(Entries taken from a collection)
· · · ·

theorem bVisit_spec (parties : List (List Int)) (truth : List Int) :
    ∀ (f : Nat) (seen : PySem.Set Int) (stack : List Int) (done : PySem.Set Int),
      stack.length + 2 * ((Univ parties truth).length - seen.length) < f →
      InvB parties truth seen stack done →
      ∃ seen', bVisit parties (bAdj parties) f seen stack done = seen' ∧
        (∀ x ∈ truth, x ∈ seen') ∧ (∀ x ∈ seen', Conn parties truth x) ∧
        (∀ party ∈ parties, ∀ x ∈ party, x ∈ seen' → ∀ y ∈ party, y ∈ seen') := by
  intro f
  induction f with
  | zero => intro seen stack done h; omega
  | succ f ih =>
      intro seen stack done hfuel hInv
      obtain ⟨htr, hconn, hstk, hproc, hnd, hU, hD⟩ := hInv
      by_cases hs : stack = []
      · refine ⟨seen, by simp [bVisit, hs], htr, hconn, ?_⟩
        intro party hpa x hx hxs y hy
        rcases hproc x hxs with hx' | hx'
        · rw [hs] at hx'; simp at hx'
        · exact hx' party hpa hx y hy
      · set x := stack.getLast hs with hxdef
        have hxseen : x ∈ seen := hstk x (List.getLast_mem hs)
        have hxconn : Conn parties truth x := hconn x hxseen
        have hgood : ∀ i ∈ (bAdj parties).getD x [], ∃ (k : Nat) (hk : k < parties.length),
            i = (k : Int) ∧ PySem.List.pyGetD parties i [] = parties[k] := by
          intro i hi
          obtain ⟨k, hk, rfl, hxk⟩ := (bAdj_mem parties x i).1 hi
          exact ⟨k, hk, rfl, pyGetD_idx parties k hk⟩
        obtain ⟨m1, m2, m3, m4, m5, m6, m7, m8, m9⟩ :=
          bMid_spec parties ((bAdj parties).getD x []) hgood (seen, stack.dropLast, done) hD
        set r := ((bAdj parties).getD x []).foldl (bAbsorb parties)
          (seen, stack.dropLast, done) with hrdef
        have hPiConn : ∀ i ∈ (bAdj parties).getD x [],
            ∀ y ∈ PySem.List.pyGetD parties i [], Conn parties truth y := by
          intro i hi y hy
          obtain ⟨k, hk, rfl, hxk⟩ := (bAdj_mem parties x i).1 hi
          rw [pyGetD_idx parties k hk] at hy
          exact (closed_conn parties truth).2 parties[k] (parties.getElem_mem hk)
            x hxk hxconn y hy
        have hPiU : ∀ i ∈ (bAdj parties).getD x [],
            ∀ y ∈ PySem.List.pyGetD parties i [], y ∈ Univ parties truth := by
          intro i hi y hy
          obtain ⟨k, hk, rfl, _⟩ := (bAdj_mem parties x i).1 hi
          rw [pyGetD_idx parties k hk] at hy
          unfold Univ
          rw [PySem.Set.mem_ofList]
          exact List.mem_append_right _
            (List.mem_flatten.2 ⟨parties[k], parties.getElem_mem hk, hy⟩)
        have hstack_split : stack = stack.dropLast ++ [x] :=
          (List.dropLast_concat_getLast hs).symm
        have hInv' : InvB parties truth r.1 r.2.1 r.2.2 := by
          refine ⟨fun z hz => m2 z (htr z hz), ?_, ?_, ?_, m6 hnd, ?_, m9⟩
          · intro z hz
            rcases m1 z hz with hz | ⟨i, hi, hz⟩
            · exact hconn z hz
            · exact hPiConn i hi z hz
          · intro z hz
            rcases m3 z hz with hz | ⟨i, hi, hz⟩
            · exact m2 z (hstk z (by rw [hstack_split]; exact List.mem_append_left _ hz))
            · exact m8 i hi z hz
          · intro z hz
            rcases m5 z hz with hz | hz
            · rcases hproc z hz with hz' | hz'
              · rw [hstack_split] at hz'
                rcases List.mem_append.1 hz' with hz' | hz'
                · exact Or.inl (m4 z hz')
                · have hzx : z = x := List.mem_singleton.1 hz'
                  subst hzx
                  refine Or.inr ?_
                  intro party hpa hzp y hy
                  obtain ⟨k, hk, hpeq⟩ := List.mem_iff_getElem.1 hpa
                  have hik : ((k : Int)) ∈ (bAdj parties).getD x [] :=
                    (bAdj_mem parties x (k : Int)).2 ⟨k, hk, rfl, by rw [hpeq]; exact hzp⟩
                  refine m8 (k : Int) hik y ?_
                  rw [pyGetD_idx parties k hk, hpeq]
                  exact hy
              · exact Or.inr (fun party hpa hzp y hy => m2 y (hz' party hpa hzp y hy))
            · exact Or.inl hz
          · intro z hz
            rcases m1 z hz with hz | ⟨i, hi, hz⟩
            · exact hU z hz
            · exact hPiU i hi z hz
        have hr1U : r.1.length ≤ (Univ parties truth).length :=
          nodup_subset_length r.1 (Univ parties truth) (m6 hnd) hInv'.2.2.2.2.2.1
        have hdl : stack.dropLast.length + 1 = stack.length := by
          rw [hstack_split]; simp
        have hm7 : r.2.1.length + seen.length = stack.dropLast.length + r.1.length := by
          simpa using m7
        have hsa : seen.length ≤ r.1.length :=
          nodup_subset_length seen r.1 hnd m2
        have hfuel' : r.2.1.length + 2 * ((Univ parties truth).length - r.1.length) < f := by
          omega
        obtain ⟨seen', hv, p1, p2, p3⟩ := ih r.1 r.2.1 r.2.2 hfuel' hInv'
        refine ⟨seen', ?_, p1, p2, p3⟩
        rw [← hv]
        simp only [bVisit, dif_neg hs]
        rfl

· · · ·

> [WHAT TO WORK ON] Transcribe exactly, and only, the lines from the opening line of the records through the line containing "succ f ih =>".

> [ANSWER TO THIS TASK]
theorem bVisit_spec (parties : List (List Int)) (truth : List Int) :
    ∀ (f : Nat) (seen : PySem.Set Int) (stack : List Int) (done : PySem.Set Int),
      stack.length + 2 * ((Univ parties truth).length - seen.length) < f →
      InvB parties truth seen stack done →
      ∃ seen', bVisit parties (bAdj parties) f seen stack done = seen' ∧
        (∀ x ∈ truth, x ∈ seen') ∧ (∀ x ∈ seen', Conn parties truth x) ∧
        (∀ party ∈ parties, ∀ x ∈ party, x ∈ seen' → ∀ y ∈ party, y ∈ seen') := by
  intro f
  induction f with
  | zero => intro seen stack done h; omega
  | succ f ih =>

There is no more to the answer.